[Exercise goal] Only the lines below starting at the one that contains "-- The core" and ending at the one that contains "goal radius := by" are to be reproduced, exactly and with both ends kept.

═══ Records to process ═══

-- pv_equiv track=rewrite | github.com/EdwardZehuaZhang/3d-printing-monorepo | rhino8-internal-wire/actual pluggin folder/rh8/libs/UNNcBibN/wire_router/core.py | _has_endpoint_keepout_reentry
-- ===== SOURCE A (Python) =====
-- from typing import Dict, FrozenSet, Iterable, Iterator, List, Optional, Sequence, Set, Tuple
--
-- GridIndex = Tuple[int, int, int]
--
-- _DILATION_OFFSET_CACHE: Dict[int, Tuple[Tuple[int, int, int], ...]] = {}
--
-- def _dilation_offsets(radius: int) -> Tuple[Tuple[int, int, int], ...]:
--     """Return cached offset tuples for the given Chebyshev radius."""
--     if radius in _DILATION_OFFSET_CACHE:
--         return _DILATION_OFFSET_CACHE[radius]
--     offsets = tuple(
--         (dx, dy, dz)
--         for dx in range(-radius, radius + 1)
--         for dy in range(-radius, radius + 1)
--         for dz in range(-radius, radius + 1)
--     )
--     _DILATION_OFFSET_CACHE[radius] = offsets
--     return offsets
--
-- def _has_endpoint_keepout_reentry(
--     path: Sequence[GridIndex],
--     start: GridIndex,
--     goal: GridIndex,
--     radius: int,
-- ) -> bool:
--     """Return True when a routed segment re-enters its own endpoint keepout.
--
--     A valid segment may begin inside the start-node keepout and end inside the
--     goal-node keepout, but once it leaves either endpoint keepout it should not
--     return to that same endpoint zone. Re-entry creates a loop near the node and
--     can short the pathway through the same touch node volume.
--     """
--     if radius <= 0 or len(path) < 3:
--         return False
--
--     start_zone = dilate_cells({start}, radius)
--     goal_zone = dilate_cells({goal}, radius)
--
--     # Ignore overlap between endpoint keepouts to avoid false positives when
--     # nodes are very close.
--     start_only = start_zone - goal_zone
--     goal_only = goal_zone - start_zone
--
--     if start_only:
--         index = 0
--         while index < len(path) and path[index] in start_only:
--             index += 1
--         if any(cell in start_only for cell in path[index:]):
--             return True
--
--     if goal_only:
--         index = len(path) - 1
--         while index >= 0 and path[index] in goal_only:
--             index -= 1
--         if any(cell in goal_only for cell in path[: index + 1]):
--             return True
--
--     return False
--
-- def dilate_cells(cells: Iterable[GridIndex], radius: int) -> Set[GridIndex]:
--     cells = set(cells)
--     if radius <= 0:
--         return set(cells)
--
--     offsets = _dilation_offsets(radius)
--     dilated: Set[GridIndex] = set()
--     for cx, cy, cz in cells:
--         for dx, dy, dz in offsets:
--             dilated.add((cx + dx, cy + dy, cz + dz))
--     return dilated
-- ===== SOURCE B (Python) =====
-- def _has_endpoint_keepout_reentry(path, start, goal, radius):
--     """Single stateful pass per endpoint using Chebyshev-distance tests;
--     no keepout sets are materialised."""
--     if radius <= 0 or len(path) < 3:
--         return False
--
--     def in_only(cell, own, other):
--         return (max(abs(cell[0] - own[0]), abs(cell[1] - own[1]), abs(cell[2] - own[2])) <= radius
--                 and max(abs(cell[0] - other[0]), abs(cell[1] - other[1]), abs(cell[2] - other[2])) > radius)
--
--     def reenters(cells, own, other):
--         left = False
--         for cell in cells:
--             if in_only(cell, own, other):
--                 if left:
--                     return True
--             else:
--                 left = True
--         return False
--
--     return reenters(path, start, goal) or reenters(reversed(path), goal, start)
-- ===== Notes on version B (the rewrite author's own statement) =====
-- stated objective: faster
-- what changed: B never materialises the dilated keepout sets or the skip-prefix index scans: it tests Chebyshev distance to each endpoint arithmetically and detects re-entry in one stateful pass per endpoint (forward for start, backward for goal) with a 'left the zone' flag.
import Mathlib
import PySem

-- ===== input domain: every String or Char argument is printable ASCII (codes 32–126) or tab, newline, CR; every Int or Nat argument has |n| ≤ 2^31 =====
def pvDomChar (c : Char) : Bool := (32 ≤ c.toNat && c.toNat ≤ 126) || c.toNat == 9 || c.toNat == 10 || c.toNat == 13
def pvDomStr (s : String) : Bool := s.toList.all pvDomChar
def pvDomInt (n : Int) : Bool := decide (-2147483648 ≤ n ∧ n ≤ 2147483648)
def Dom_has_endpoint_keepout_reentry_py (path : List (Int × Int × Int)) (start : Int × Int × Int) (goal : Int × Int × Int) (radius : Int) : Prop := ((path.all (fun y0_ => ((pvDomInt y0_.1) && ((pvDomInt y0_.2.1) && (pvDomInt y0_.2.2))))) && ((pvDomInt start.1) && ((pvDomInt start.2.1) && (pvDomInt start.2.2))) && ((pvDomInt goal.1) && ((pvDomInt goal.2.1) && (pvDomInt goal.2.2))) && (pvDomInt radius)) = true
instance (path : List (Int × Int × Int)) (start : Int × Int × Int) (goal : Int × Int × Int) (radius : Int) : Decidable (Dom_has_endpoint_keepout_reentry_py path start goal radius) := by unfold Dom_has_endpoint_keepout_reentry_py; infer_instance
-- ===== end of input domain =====

-- B replaces A's materialised dilated keepout sets and skip-prefix-then-scan logic by per-endpoint
-- single passes with a Chebyshev-distance membership test and a "left the zone" flag (objective: faster).

-- ===== PORT A =====
-- _dilation_offsets(radius): the cache is invisible to the result; the offsets triple loop.
def pvOffsets (radius : Int) : List (Int × Int × Int) :=
  (PySem.List.pyRange (-radius) (radius + 1) 1).flatMap (fun dx =>
    (PySem.List.pyRange (-radius) (radius + 1) 1).flatMap (fun dy =>
      (PySem.List.pyRange (-radius) (radius + 1) 1).map (fun dz => (dx, dy, dz))))

-- dilate_cells: build set(cells); for each cell, add cell+offset for every offset.
def pvDilateCells (cells : List (Int × Int × Int)) (radius : Int) : PySem.Set (Int × Int × Int) :=
  let cellsS : PySem.Set (Int × Int × Int) := PySem.Set.ofList cells
  if radius ≤ 0 then cellsS
  else
    cellsS.foldl (fun dil c =>
      (pvOffsets radius).foldl
        (fun dil o => PySem.Set.add dil (c.1 + o.1, c.2.1 + o.2.1, c.2.2 + o.2.2)) dil)
      PySem.Set.empty

-- 'index = 0; while index < len(path) and path[index] in zone: index += 1' — the resulting index
-- is the length of the in-zone prefix.
def pvCountPrefix (zone : PySem.Set (Int × Int × Int)) : List (Int × Int × Int) → Nat
  | [] => 0
  | c :: rest => if PySem.Set.contains zone c then pvCountPrefix zone rest + 1 else 0

def has_endpoint_keepout_reentry_py (path : List (Int × Int × Int)) (start : Int × Int × Int) (goal : Int × Int × Int) (radius : Int) : Bool :=
  if radius ≤ 0 ∨ path.length < 3 then false
  else
    let start_zone := pvDilateCells [start] radius
    let goal_zone := pvDilateCells [goal] radius
    let start_only := PySem.Set.diff start_zone goal_zone
    let goal_only := PySem.Set.diff goal_zone start_zone
    -- start block: skip the in-zone prefix, then any() over path[index:]
    if start_only ≠ [] ∧ (path.drop (pvCountPrefix start_only path)).any (fun c => PySem.Set.contains start_only c) then true
    -- goal block: 'index = len(path)-1; while index >= 0 and path[index] in goal_only: index -= 1'
    -- leaves index+1 = len(path) - (length of the in-zone suffix); any() over path[:index+1].
    else if goal_only ≠ [] ∧ (path.take (path.length - pvCountPrefix goal_only path.reverse)).any (fun c => PySem.Set.contains goal_only c) then true
    else false

-- ===== PORT B =====
def pvCheb (c e : Int × Int × Int) : Int :=
  max |c.1 - e.1| (max |c.2.1 - e.2.1| |c.2.2 - e.2.2|)

def pvInOnly (radius : Int) (own other : Int × Int × Int) (c : Int × Int × Int) : Bool :=
  decide (pvCheb c own ≤ radius) && !decide (pvCheb c other ≤ radius)

-- reenters: one pass with a 'left the zone' flag.
def pvReenters (p : (Int × Int × Int) → Bool) : List (Int × Int × Int) → Bool → Bool
  | [], _ => false
  | c :: rest, left =>
    if p c then (if left then true else pvReenters p rest left)
    else pvReenters p rest true

def has_endpoint_keepout_reentry_py_alt (path : List (Int × Int × Int)) (start : Int × Int × Int) (goal : Int × Int × Int) (radius : Int) : Bool :=
  if radius ≤ 0 ∨ path.length < 3 then false
  else pvReenters (pvInOnly radius start goal) path false
    || pvReenters (pvInOnly radius goal start) path.reverse false

-- ===== PRECONDITION & SPEC =====
def Spec_has_endpoint_keepout_reentry_py (path : List (Int × Int × Int)) (start : Int × Int × Int) (goal : Int × Int × Int) (radius : Int) (out : Bool) : Prop := out = has_endpoint_keepout_reentry_py_alt path start goal radius
instance (path : List (Int × Int × Int)) (start : Int × Int × Int) (goal : Int × Int × Int) (radius : Int) (out : Bool) : Decidable (Spec_has_endpoint_keepout_reentry_py path start goal radius out) := by unfold Spec_has_endpoint_keepout_reentry_py; infer_instance

-- ===== CLAIM (what is proved, stated in full; the proofs are below) =====
def Claim_equal_has_endpoint_keepout_reentry_py : Prop := ∀ (path : List (Int × Int × Int)) (start : Int × Int × Int) (goal : Int × Int × Int) (radius : Int), Dom_has_endpoint_keepout_reentry_py path start goal radius → Spec_has_endpoint_keepout_reentry_py path start goal radius (has_endpoint_keepout_reentry_py path start goal radius)

-- ===== LEMMAS AND PROOFS =====

-- Membership in the dilation of a single cell is the Chebyshev ball of the radius.
theorem pv_mem_dilate_single (e : Int × Int × Int) (radius : Int) (h : 0 < radius)
    (c : Int × Int × Int) : c ∈ pvDilateCells [e] radius ↔ pvCheb c e ≤ radius := by
  have hr : ¬ radius ≤ 0 := by omega
  simp only [pvDilateCells, hr, if_false]
  rw [show PySem.Set.ofList [e] = [e] from rfl]
  simp only [List.foldl_cons, List.foldl_nil]
  rw [PySem.Set.mem_foldl_add]
  simp only [PySem.Set.empty, List.not_mem_nil, false_or, pvOffsets, List.mem_flatMap,
    List.mem_map, PySem.List.mem_pyRange_one, pvCheb]
  constructor
  · rintro ⟨b, ⟨dx, ⟨h1, h2⟩, dy, ⟨h3, h4⟩, dz, ⟨h5, h6⟩, rfl⟩, rfl⟩
    simp only [max_le_iff, abs_le]
    omega
  · intro hle
    simp only [max_le_iff, abs_le] at hle
    refine ⟨(c.1 - e.1, c.2.1 - e.2.1, c.2.2 - e.2.2),
      ⟨c.1 - e.1, by omega, c.2.1 - e.2.1, by omega, c.2.2 - e.2.2, by omega, rfl⟩, ?_⟩
    simp

-- The contains test on start_only/goal_only is exactly B's Chebyshev predicate.
theorem pv_contains_diff_eq (own other : Int × Int × Int) (radius : Int) (h : 0 < radius) :
    (fun c => PySem.Set.contains
      (PySem.Set.diff (pvDilateCells [own] radius) (pvDilateCells [other] radius)) c)
      = pvInOnly radius own other := by
  funext c
  rw [Bool.eq_iff_iff, PySem.Set.contains_iff, PySem.Set.mem_diff,
    pv_mem_dilate_single own radius h, pv_mem_dilate_single other radius h]
  simp [pvInOnly]

-- A's while-loop index: dropping the counted prefix is dropWhile.
theorem pv_drop_countPrefix (zone : PySem.Set (Int × Int × Int)) (xs : List (Int × Int × Int)) :
    xs.drop (pvCountPrefix zone xs) = xs.dropWhile (fun c => PySem.Set.contains zone c) := by
  induction xs with
  | nil => rfl
  | cons x rest ih =>
    by_cases hx : x ∈ zone
    · simp [pvCountPrefix, hx, ih]
    · simp [pvCountPrefix, hx]

-- B's pass with the flag already set is a plain any().
theorem pv_reenters_true (p : (Int × Int × Int) → Bool) (xs : List (Int × Int × Int)) :
    pvReenters p xs true = xs.any p := by
  induction xs with
  | nil => rfl
  | cons x rest ih =>
    by_cases hx : p x
    · simp [pvReenters, hx]
    · simp [pvReenters, hx, ih]

-- B's pass from the initial flag is any() after dropWhile.
theorem pv_reenters_false (p : (Int × Int × Int) → Bool) (xs : List (Int × Int × Int)) :
    pvReenters p xs false = (xs.dropWhile p).any p := by
  induction xs with
  | nil => rfl
  | cons x rest ih =>
    by_cases hx : p x
    · simp [pvReenters, hx, ih]
    · simp [pvReenters, hx, pv_reenters_true]

-- The core pointwise equality, radius > 0 and the guard already passed.
theorem pv_core_eq (path : List (Int × Int × Int)) (start goal : Int × Int × Int)
    (radius : Int) (hr : 0 < radius) :
    has_endpoint_keepout_reentry_py path start goal radius
      = has_endpoint_keepout_reentry_py_alt path start goal radius := by
  simp only [has_endpoint_keepout_reentry_py, has_endpoint_keepout_reentry_py_alt]
  by_cases hgate : radius ≤ 0 ∨ path.length < 3
  · simp [hgate]
  simp only [hgate, if_false]
  rw [pv_reenters_false, pv_reenters_false,
    ← pv_contains_diff_eq start goal radius hr, ← pv_contains_diff_eq goal start radius hr]
  have htake : path.take (path.length -
      pvCountPrefix (PySem.Set.diff (pvDilateCells [goal] radius) (pvDilateCells [start] radius)) path.reverse)
      = (path.reverse.dropWhile (fun c => PySem.Set.contains
          (PySem.Set.diff (pvDilateCells [goal] radius) (pvDilateCells [start] radius)) c)).reverse := by
    rw [← pv_drop_countPrefix, List.drop_reverse, List.reverse_reverse]
  rw [pv_drop_countPrefix, htake, List.any_reverse]
  generalize hS : PySem.Set.diff (pvDilateCells [start] radius) (pvDilateCells [goal] radius) = S
  generalize hG : PySem.Set.diff (pvDilateCells [goal] radius) (pvDilateCells [start] radius) = G
  have h1 : S = [] → ((path.dropWhile (fun c => PySem.Set.contains S c)).any
      (fun c => PySem.Set.contains S c)) = false := by
    intro hs; subst hs; simp [PySem.Set.contains]
  have h2 : G = [] → ((path.reverse.dropWhile (fun c => PySem.Set.contains G c)).any
      (fun c => PySem.Set.contains G c)) = false := by
    intro hs; subst hs; simp [PySem.Set.contains]
  cases hb1 : (path.dropWhile (fun c => PySem.Set.contains S c)).any
      (fun c => PySem.Set.contains S c) with
  | true =>
    have hne : S ≠ [] := by intro hs; rw [h1 hs] at hb1; cases hb1
    simp [hne]
  | false =>
    cases hb2 : (path.reverse.dropWhile (fun c => PySem.Set.contains G c)).any
        (fun c => PySem.Set.contains G c) with
    | true =>
      have hne : G ≠ [] := by intro hs; rw [h2 hs] at hb2; cases hb2
      simp [hne]
    | false => simp

-- ===== VERDICT (by name: the statement is the Claim_ definition above) =====
theorem has_endpoint_keepout_reentry_py_spec : Claim_equal_has_endpoint_keepout_reentry_py := by
  intro path start goal radius _
  unfold Spec_has_endpoint_keepout_reentry_py
  by_cases hgate : radius ≤ 0 ∨ path.length < 3
  · simp [has_endpoint_keepout_reentry_py, has_endpoint_keepout_reentry_py_alt, hgate]
  · have hr : 0 < radius := by
      rcases not_or.mp hgate with ⟨h1, _⟩; omega
    exact pv_core_eq path start goal radius hr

═══

[Task result]
-- The core pointwise equality, radius > 0 and the guard already passed.
theorem pv_core_eq (path : List (Int × Int × Int)) (start goal : Int × Int × Int)
    (radius : Int) (hr : 0 < radius) :
    has_endpoint_keepout_reentry_py path start goal radius
      = has_endpoint_keepout_reentry_py_alt path start goal radius := by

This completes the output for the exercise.